**WHAT THE TASK ASKS**
From the records below, transcribe only the lines running from the one with "def pvLoopA (fields" through the one with "all_goals first". Keep both of those end lines.

**RECORDED DATA**
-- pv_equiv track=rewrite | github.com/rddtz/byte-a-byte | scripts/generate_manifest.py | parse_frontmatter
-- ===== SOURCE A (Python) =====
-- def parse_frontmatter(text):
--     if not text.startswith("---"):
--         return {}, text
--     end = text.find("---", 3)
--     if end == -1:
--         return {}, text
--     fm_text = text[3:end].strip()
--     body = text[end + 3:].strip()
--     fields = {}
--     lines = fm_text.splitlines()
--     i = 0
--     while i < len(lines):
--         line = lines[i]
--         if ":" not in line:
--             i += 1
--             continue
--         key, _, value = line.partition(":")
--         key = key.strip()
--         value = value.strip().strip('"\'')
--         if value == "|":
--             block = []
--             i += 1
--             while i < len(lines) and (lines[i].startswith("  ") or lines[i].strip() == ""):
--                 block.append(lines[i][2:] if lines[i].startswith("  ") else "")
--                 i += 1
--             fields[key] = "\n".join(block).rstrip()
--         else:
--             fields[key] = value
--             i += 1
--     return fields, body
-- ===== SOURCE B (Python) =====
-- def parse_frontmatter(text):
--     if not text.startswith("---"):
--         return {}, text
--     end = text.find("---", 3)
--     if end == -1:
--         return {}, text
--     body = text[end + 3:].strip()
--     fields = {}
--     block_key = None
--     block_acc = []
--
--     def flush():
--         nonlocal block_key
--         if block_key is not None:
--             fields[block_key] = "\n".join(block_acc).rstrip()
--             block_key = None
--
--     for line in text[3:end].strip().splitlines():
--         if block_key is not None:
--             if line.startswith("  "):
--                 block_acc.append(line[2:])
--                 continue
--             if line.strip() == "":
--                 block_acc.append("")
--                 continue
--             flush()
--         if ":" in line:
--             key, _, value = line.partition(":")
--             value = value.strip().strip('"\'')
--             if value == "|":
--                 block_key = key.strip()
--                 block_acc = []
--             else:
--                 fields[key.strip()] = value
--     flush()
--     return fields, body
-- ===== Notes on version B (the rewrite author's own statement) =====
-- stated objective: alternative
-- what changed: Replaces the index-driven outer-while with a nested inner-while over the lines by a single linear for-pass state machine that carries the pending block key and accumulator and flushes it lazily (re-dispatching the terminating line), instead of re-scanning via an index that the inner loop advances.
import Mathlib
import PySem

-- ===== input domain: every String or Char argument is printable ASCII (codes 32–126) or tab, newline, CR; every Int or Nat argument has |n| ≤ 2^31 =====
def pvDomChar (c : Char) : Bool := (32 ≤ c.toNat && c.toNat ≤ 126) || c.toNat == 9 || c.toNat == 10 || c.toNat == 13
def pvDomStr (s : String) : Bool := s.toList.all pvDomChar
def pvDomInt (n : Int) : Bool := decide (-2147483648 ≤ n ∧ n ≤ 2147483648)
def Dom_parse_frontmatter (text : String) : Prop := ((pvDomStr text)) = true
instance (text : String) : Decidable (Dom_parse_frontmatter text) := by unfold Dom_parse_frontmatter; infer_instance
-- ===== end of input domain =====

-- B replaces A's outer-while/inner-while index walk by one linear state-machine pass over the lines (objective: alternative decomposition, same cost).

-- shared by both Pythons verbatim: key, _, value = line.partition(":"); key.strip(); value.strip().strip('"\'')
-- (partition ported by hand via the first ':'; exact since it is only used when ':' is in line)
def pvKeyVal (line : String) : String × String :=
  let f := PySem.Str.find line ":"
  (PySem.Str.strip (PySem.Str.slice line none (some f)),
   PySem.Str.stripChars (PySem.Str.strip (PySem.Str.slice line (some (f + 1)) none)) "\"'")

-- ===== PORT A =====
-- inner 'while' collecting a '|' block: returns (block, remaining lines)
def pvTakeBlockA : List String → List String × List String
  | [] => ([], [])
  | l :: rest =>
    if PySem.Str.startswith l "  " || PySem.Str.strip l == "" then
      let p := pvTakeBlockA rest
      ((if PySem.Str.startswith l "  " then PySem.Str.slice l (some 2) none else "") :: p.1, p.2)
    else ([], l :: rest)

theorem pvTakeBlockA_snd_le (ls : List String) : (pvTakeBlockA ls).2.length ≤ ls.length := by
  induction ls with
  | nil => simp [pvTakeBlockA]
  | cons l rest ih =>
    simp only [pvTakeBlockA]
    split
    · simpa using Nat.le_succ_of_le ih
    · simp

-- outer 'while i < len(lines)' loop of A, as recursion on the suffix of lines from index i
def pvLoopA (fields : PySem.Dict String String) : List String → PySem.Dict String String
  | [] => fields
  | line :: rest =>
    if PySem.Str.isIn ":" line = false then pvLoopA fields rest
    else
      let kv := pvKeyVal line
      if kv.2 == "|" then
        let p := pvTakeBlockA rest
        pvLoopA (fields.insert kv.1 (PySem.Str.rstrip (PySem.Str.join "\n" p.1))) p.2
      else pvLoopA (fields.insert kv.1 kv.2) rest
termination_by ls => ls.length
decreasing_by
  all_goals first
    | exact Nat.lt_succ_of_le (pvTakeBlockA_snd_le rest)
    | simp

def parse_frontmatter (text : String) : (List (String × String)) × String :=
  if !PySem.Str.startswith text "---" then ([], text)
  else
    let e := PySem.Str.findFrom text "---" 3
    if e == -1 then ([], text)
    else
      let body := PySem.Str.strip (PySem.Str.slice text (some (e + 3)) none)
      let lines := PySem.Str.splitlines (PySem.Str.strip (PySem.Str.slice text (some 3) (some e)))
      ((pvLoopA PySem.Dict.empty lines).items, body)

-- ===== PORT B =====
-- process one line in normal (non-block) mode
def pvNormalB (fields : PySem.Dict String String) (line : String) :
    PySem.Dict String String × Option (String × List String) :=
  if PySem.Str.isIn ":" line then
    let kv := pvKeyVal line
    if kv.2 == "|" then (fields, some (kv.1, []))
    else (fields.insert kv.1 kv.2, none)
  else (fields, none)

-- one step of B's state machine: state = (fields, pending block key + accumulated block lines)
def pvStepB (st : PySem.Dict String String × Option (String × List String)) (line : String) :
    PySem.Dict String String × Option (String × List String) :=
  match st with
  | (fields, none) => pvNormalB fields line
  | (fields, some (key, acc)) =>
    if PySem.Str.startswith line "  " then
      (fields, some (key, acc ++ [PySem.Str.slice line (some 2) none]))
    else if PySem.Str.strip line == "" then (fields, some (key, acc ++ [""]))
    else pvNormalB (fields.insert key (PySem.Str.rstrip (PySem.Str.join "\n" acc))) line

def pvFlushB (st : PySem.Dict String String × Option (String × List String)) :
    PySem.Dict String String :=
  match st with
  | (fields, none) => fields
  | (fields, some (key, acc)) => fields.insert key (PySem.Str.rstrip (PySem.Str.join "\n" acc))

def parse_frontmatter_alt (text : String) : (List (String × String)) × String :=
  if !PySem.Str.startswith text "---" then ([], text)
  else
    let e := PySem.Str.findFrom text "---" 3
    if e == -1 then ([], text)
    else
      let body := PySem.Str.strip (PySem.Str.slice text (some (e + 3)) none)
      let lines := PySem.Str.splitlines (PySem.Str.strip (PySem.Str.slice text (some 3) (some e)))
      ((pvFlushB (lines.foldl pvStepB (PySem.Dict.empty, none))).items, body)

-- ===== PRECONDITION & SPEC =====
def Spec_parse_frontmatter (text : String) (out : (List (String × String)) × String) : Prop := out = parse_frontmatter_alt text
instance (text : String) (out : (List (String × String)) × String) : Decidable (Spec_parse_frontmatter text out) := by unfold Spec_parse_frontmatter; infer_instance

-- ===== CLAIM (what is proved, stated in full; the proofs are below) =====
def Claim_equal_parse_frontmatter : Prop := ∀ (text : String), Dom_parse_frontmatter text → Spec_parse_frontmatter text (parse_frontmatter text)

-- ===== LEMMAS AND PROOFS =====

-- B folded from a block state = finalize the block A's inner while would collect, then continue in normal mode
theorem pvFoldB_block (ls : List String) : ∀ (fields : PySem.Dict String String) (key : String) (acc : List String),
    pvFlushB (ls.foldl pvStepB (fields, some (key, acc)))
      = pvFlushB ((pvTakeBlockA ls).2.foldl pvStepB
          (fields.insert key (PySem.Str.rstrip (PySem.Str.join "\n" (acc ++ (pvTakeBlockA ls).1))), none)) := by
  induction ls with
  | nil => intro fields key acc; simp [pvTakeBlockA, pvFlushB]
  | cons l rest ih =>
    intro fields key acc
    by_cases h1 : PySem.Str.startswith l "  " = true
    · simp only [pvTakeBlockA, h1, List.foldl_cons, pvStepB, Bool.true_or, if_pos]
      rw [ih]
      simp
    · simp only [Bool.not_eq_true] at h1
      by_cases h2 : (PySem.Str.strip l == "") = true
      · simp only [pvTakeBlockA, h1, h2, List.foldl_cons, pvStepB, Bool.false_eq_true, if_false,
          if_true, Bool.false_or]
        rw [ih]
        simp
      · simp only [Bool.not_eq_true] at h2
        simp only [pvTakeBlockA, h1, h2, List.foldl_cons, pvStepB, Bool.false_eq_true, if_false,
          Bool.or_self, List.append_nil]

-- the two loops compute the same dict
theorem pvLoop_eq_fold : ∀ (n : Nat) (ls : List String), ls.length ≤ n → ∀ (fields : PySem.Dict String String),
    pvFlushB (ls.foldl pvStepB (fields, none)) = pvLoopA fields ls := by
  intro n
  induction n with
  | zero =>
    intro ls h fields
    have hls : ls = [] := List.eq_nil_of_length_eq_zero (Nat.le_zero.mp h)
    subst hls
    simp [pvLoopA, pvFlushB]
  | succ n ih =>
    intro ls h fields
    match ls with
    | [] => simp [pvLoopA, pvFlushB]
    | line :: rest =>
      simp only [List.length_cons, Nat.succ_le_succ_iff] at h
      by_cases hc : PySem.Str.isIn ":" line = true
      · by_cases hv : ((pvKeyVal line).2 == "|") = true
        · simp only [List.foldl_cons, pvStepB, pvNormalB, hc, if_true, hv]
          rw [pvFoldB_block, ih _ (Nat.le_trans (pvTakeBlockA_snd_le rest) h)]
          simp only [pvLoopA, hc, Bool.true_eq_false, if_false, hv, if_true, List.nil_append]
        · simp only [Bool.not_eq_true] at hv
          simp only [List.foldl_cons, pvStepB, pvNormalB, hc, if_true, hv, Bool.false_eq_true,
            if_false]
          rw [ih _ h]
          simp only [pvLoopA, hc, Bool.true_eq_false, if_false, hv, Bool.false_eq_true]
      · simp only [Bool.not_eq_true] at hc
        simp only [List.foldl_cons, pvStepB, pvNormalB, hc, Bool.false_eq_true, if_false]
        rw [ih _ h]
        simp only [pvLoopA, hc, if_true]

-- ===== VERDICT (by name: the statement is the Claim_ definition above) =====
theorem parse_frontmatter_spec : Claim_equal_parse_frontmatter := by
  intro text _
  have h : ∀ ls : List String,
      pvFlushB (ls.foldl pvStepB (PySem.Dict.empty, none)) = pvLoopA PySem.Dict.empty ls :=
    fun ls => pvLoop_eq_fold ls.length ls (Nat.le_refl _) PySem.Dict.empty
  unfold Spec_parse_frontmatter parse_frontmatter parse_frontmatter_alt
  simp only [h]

...

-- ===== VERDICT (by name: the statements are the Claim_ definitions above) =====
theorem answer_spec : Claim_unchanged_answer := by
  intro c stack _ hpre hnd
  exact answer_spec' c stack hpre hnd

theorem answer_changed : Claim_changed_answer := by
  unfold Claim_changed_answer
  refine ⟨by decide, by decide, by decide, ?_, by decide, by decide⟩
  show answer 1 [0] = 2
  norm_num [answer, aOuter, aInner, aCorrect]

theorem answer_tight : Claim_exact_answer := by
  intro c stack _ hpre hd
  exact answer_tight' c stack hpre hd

**TASK OUTPUT**
def pvLoopA (fields : PySem.Dict String String) : List String → PySem.Dict String String
  | [] => fields
  | line :: rest =>
    if PySem.Str.isIn ":" line = false then pvLoopA fields rest
    else
      let kv := pvKeyVal line
      if kv.2 == "|" then
        let p := pvTakeBlockA rest
        pvLoopA (fields.insert kv.1 (PySem.Str.rstrip (PySem.Str.join "\n" p.1))) p.2
      else pvLoopA (fields.insert kv.1 kv.2) rest
termination_by ls => ls.length
decreasing_by
  all_goals first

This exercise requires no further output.